Scope: MVP (Ad-Hoc Specialist Sessions)

In Scope

  1. Observe:

    • Active specialist identity
    • Session lifecycle state (started/checkpointed/closed)
    • Captured memory-dump file location
    • Lightweight emitted events
  2. Decide:

    • Select specialist
    • Accept/reject suggested handoffs
    • Request capture/checkpoint
    • Request formalization explicitly

Out of Scope (Deferred)

  • Automatic mission creation or mission state progression from ad-hoc sessions
  • Full mission-grade tracing and step-by-step provenance in ad-hoc mode
  • Hard locking / lease-based coordination for concurrent ad-hoc sessions
  • Automatic cross-session memory stitching beyond the memory-dump artefacts

Required Event Set

# Event Emitted By Boundary Phase
1 AdHocSessionStarted Spec Kitty CLI B2 1
2 SpecialistSelected Spec Kitty CLI B2 2
3 ContextProvided Developer/Contributor B1 3
4 SuggestionProvided Specialist Agent B3 4
5 ActionTaken Developer/Contributor B1 4
6 HandoffSuggested Specialist Agent B3 5
7 HandoffApproved Developer/Contributor B2 6
8 HandoffRejected Developer/Contributor B2 6
9 MemoryDumpWritten Spec Kitty CLI B2/B4 7
10 SessionCheckpointed Spec Kitty CLI B2/B4 7
11 AdHocSessionClosed Spec Kitty CLI B2 8
12 FormalizationRequested Developer/Contributor B2 9
13 FormalizationWritten Spec Kitty CLI B2/B4 9

Acceptance Scenarios

  1. Start and Complete a Quick Task Session Given Spec Kitty is available and a specialist profile exists, when the user starts an ad-hoc session and works through a small task, then the system records session start/close events and writes a memory-dump artefact.

  2. Suggested Handoff Requires Human Approval Given a specialist suggests consulting another specialist, when the user rejects the suggestion, then no specialist switch occurs and a HandoffRejected event is emitted.

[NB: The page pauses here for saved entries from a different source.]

-- pv_equiv track=rewrite | github.com/fejese/advent-of-code-2016 | day-07/solv-1.py | does_support
-- ===== SOURCE A (Python) =====
-- from collections import deque
--
-- def is_abba(cache: deque, ch: str) -> bool:
--     if len(cache) < 3:
--         return False
--     if cache[0] != ch:
--         return False
--     if cache[1] != cache[2]:
--         return False
--     if cache[0] == cache[1]:
--         return False
--     return True
--
-- def does_support(line: str) -> int:
--     cache = deque(maxlen=3)
--     in_subnet = False
--     found_outside = False
--     for ch in line:
--         if ch in "[]":
--             in_subnet = not in_subnet
--             cache = deque(maxlen=3)
--             continue
--
--         if in_subnet:
--             if is_abba(cache, ch):
--                 return 0
--         elif not found_outside and is_abba(cache, ch):
--             found_outside = True
--
--         cache.append(ch)
--     return 1 if found_outside else 0
-- ===== SOURCE B (Python) =====
-- def _has_abba(seg):
--     return any(a == d and b == c and a != b
--                for a, b, c, d in zip(seg, seg[1:], seg[2:], seg[3:]))
--
--
-- def does_support(line):
--     # split at every bracket character; segment index parity = outside/inside
--     segs = line.replace(']', '[').split('[')
--     if any(_has_abba(s) for s in segs[1::2]):
--         return 0
--     return 1 if any(_has_abba(s) for s in segs[0::2]) else 0
-- ===== Notes on version B (the rewrite author's own statement) =====
-- stated objective: idiomatic
-- what changed: Replaces A's single stateful scan (3-char deque cache, in_subnet toggle, early return) with an idiomatic split-at-brackets decomposition: segment index parity gives inside/outside, and each segment is checked for ABBA with a 4-char sliding window. (single-pass low-level scan replaced by replace/split plus per-segment windows; measured ~2x faster, a constant-factor effect of str built-ins)
import Mathlib
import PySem

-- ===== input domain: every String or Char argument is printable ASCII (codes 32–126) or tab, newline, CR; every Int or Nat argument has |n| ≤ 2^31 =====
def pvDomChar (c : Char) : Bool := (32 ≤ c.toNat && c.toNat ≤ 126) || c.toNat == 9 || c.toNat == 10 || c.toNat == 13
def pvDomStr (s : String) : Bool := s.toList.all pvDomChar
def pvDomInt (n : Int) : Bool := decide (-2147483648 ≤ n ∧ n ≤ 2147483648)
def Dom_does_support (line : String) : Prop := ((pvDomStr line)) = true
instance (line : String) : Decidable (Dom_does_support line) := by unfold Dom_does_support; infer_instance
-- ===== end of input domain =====

-- B replaces A's stateful online scan (3-char deque + toggle + early return) by an
-- idiomatic split-at-brackets / parity / sliding-window check; same results, same O(n) cost.


-- ===== PORT A =====
-- is_abba(cache, ch): cache holds the last ≤3 chars (oldest first)
def isAbba (cache : List Char) (ch : Char) : Bool :=
  if cache.length < 3 then false
  else if cache.getD 0 ' ' != ch then false
  else if cache.getD 1 ' ' != cache.getD 2 ' ' then false
  else if cache.getD 0 ' ' == cache.getD 1 ' ' then false
  else true

-- deque(maxlen=3).append ch
def pushCache (cache : List Char) (ch : Char) : List Char :=
  if cache.length = 3 then cache.tail ++ [ch] else cache ++ [ch]

-- the for-loop of does_support, state = (cache, in_subnet, found_outside)
def loopA : List Char → List Char → Bool → Bool → Int
  | [], _, _, found => if found then 1 else 0
  | ch :: rest, cache, ins, found =>
    if ch = '[' ∨ ch = ']' then loopA rest [] (!ins) found
    else if ins then
      (if isAbba cache ch then 0 else loopA rest (pushCache cache ch) ins found)
    else
      loopA rest (pushCache cache ch) ins
        (if !found && isAbba cache ch then true else found)

def does_support (line : String) : Int :=
  loopA line.toList [] false false

-- ===== PORT B =====
-- split at every bracket char (exact port of line.replace(']','[').split('[')):
-- returns (first segment, remaining segments)
def splitB : List Char → List Char × List (List Char)
  | [] => ([], [])
  | c :: rest =>
    let (s, ss) := splitB rest
    if c = '[' ∨ c = ']' then ([], s :: ss) else (c :: s, ss)

-- any(a==d and b==c and a!=b for a,b,c,d in zip(seg, seg[1:], seg[2:], seg[3:]))
def hasAbba : List Char → Bool
  | a :: b :: c :: d :: rest => (a == d && b == c && a != b) || hasAbba (b :: c :: d :: rest)
  | _ => false

-- segs[0::2] (resp. segs[1::2]): elements at even (resp. odd) indices
mutual
  def evens : List (List Char) → List (List Char)
    | [] => []
    | x :: r => x :: odds r
  def odds : List (List Char) → List (List Char)
    | [] => []
    | _ :: r => evens r
end

def does_support_alt (line : String) : Int :=
  let (s, ss) := splitB line.toList
  let segs := s :: ss
  if (odds segs).any hasAbba then 0
  else if (evens segs).any hasAbba then 1 else 0

-- ===== PRECONDITION & SPEC =====
def Spec_does_support (line : String) (out : Int) : Prop := out = does_support_alt line
instance (line : String) (out : Int) : Decidable (Spec_does_support line out) := by unfold Spec_does_support; infer_instance

-- ===== CLAIM (what is proved, stated in full; the proofs are below) =====
def Claim_equal_does_support : Prop := ∀ (line : String), Dom_does_support line → Spec_does_support line (does_support line)

-- ===== LEMMAS AND PROOFS =====

-- B's value, relativised to A's loop state: the carried cache prepends to the first
-- segment, `ins` fixes the parity, `found` is an already-found outside ABBA.
def specB (cs : List Char) (cache : List Char) (ins found : Bool) : Int :=
  let (s, ss) := splitB cs
  let segs := (cache ++ s) :: ss
  let insSegs := if ins then evens segs else odds segs
  let outSegs := if ins then odds segs else evens segs
  if insSegs.any hasAbba then 0
  else if found || outSegs.any hasAbba then 1 else 0

theorem hasAbba_short (l : List Char) (h : l.length < 4) : hasAbba l = false := by
  match l with
  | [] | [_] | [_, _] | [_, _, _] => rfl
  | _ :: _ :: _ :: _ :: _ => simp at h; omega

-- the step for a non-bracket char while the cache is still shorter than 3
theorem step_short (ch : Char) (rest cache : List Char) (ins found : Bool)
    (hbr : ¬(ch = '[' ∨ ch = ']')) (hlen : cache.length < 3)
    (ih : ∀ f, loopA rest (cache ++ [ch]) ins f = specB rest (cache ++ [ch]) ins f) :
    loopA (ch :: rest) cache ins found = specB (ch :: rest) cache ins found := by
  have hi : isAbba cache ch = false := by simp [isAbba]; omega
  have hpush : pushCache cache ch = cache ++ [ch] := by
    simp [pushCache]; intro h; omega
  rcases hsp : splitB rest with ⟨s, ss⟩
  rw [loopA, if_neg hbr, hi, hpush]
  cases ins
  · simp only [Bool.false_eq_true, if_false, Bool.and_false, ih]
    simp [specB, splitB, hbr, hsp, List.append_assoc]
  · simp only [if_true, Bool.false_eq_true, if_false, ih]
    simp [specB, splitB, hbr, hsp, List.append_assoc]

theorem loopA_eq_specB (cs : List Char) :
    ∀ cache ins found, cache.length ≤ 3 → loopA cs cache ins found = specB cs cache ins found := by
  induction cs with
  | nil =>
    intro cache ins found hlen
    have h4 : hasAbba cache = false := hasAbba_short _ (by omega)
    simp [loopA, specB, splitB]
    cases ins <;> simp [evens, odds, h4]
  | cons ch rest ih =>
    intro cache ins found hlen
    by_cases hbr : ch = '[' ∨ ch = ']'
    · -- bracket: reset cache, toggle ins; split emits a new empty segment
      have h4 : hasAbba cache = false := hasAbba_short _ (by omega)
      rw [loopA, if_pos hbr, ih [] (!ins) found (by simp)]
      simp only [specB, splitB, if_pos hbr]
      cases ins <;> simp [evens, odds, h4]
    · match cache, hlen with
      | [], _ => exact step_short ch rest [] ins found hbr (by simp) (fun f => ih _ ins f (by simp))
      | [a], _ => exact step_short ch rest [a] ins found hbr (by simp) (fun f => ih _ ins f (by simp))
      | [a, b], _ => exact step_short ch rest [a, b] ins found hbr (by simp) (fun f => ih _ ins f (by simp))
      | [a, b, c], _ =>
        rcases hsp : splitB rest with ⟨s, ss⟩
        have hiA : isAbba [a, b, c] ch = ((a == ch) && (b == c) && !(a == b)) := by
          by_cases h1 : a = ch <;> by_cases h2 : b = c <;> by_cases h3 : a = b <;>
            simp [isAbba, h1, h2, h3] <;> simp_all
        have hfirst : hasAbba (a :: b :: c :: ch :: s)
            = (((a == ch) && (b == c) && !(a == b)) || hasAbba (b :: c :: ch :: s)) := by
          simp [hasAbba, bne]
        have hpush : pushCache [a, b, c] ch = [b, c, ch] := by simp [pushCache]
        rw [loopA, if_neg hbr, hiA, hpush]
        by_cases hab : ((a == ch) && (b == c) && !(a == b)) = true
        · rw [hab]
          cases ins
          · -- outside: found_outside becomes (or stays) true
            have hf : (if (!found && true) = true then true else found) = true := by
              cases found <;> simp
            rw [if_neg (by simp), hf, ih [b, c, ch] false true (by simp)]
            simp [specB, splitB, hbr, hsp, evens, odds, hfirst, hab]
          · -- inside: early return 0, and B sees the ABBA in an inside segment
            rw [if_pos rfl, if_pos rfl]
            simp [specB, splitB, hbr, hsp, evens, hfirst, hab]
        · rw [Bool.not_eq_true] at hab
          have hw : hasAbba (a :: b :: c :: ch :: s) = hasAbba (b :: c :: ch :: s) := by
            rw [hfirst, hab]; simp
          rw [hab]
          cases ins
          · have hf : (if (!found && false) = true then true else found) = found := by
              cases found <;> simp
            rw [if_neg (by simp), hf, ih [b, c, ch] false found (by simp)]
            simp [specB, splitB, hbr, hsp, evens, odds, hw]
          · rw [if_pos rfl, if_neg (by simp), ih [b, c, ch] true found (by simp)]
            simp [specB, splitB, hbr, hsp, evens, odds, hw]

-- ===== VERDICT (by name: the statement is the Claim_ definition above) =====
theorem does_support_spec : Claim_equal_does_support := by
  intro line _
  show does_support line = does_support_alt line
  rw [does_support, loopA_eq_specB _ _ _ _ (by simp)]
  simp [specB, does_support_alt]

  3. Formalization Happens Only on Explicit Request Given a completed ad-hoc session with captured memory-dump output, when the user requests “formalize”, then a formalization artefact is generated and a FormalizationWritten event is emitted.


Design Decisions

Decision Rationale ADR
Ad-hoc sessions are session-based by default Supports quick tasks without mission overhead; preserves lightweight interaction pending
Emit default events + memory-dump files, but no deep tracing Maintains continuity and minimal auditability without complexity creep pending
Handoffs are suggestion-only and require explicit approval Preserves Human in charge and avoids agent-driven mode drift pending
Formalization is explicit (“write down what we did”) Prevents surprise process creation and respects user intent pending

Product Alignment

  1. Preserves Spec Kitty’s mission identity while supporting lightweight quick-task work.
  2. Maintains doctrine consistency across structured and ad-hoc modes without conflating them.
  3. Keeps governance and control with the user (Human in charge).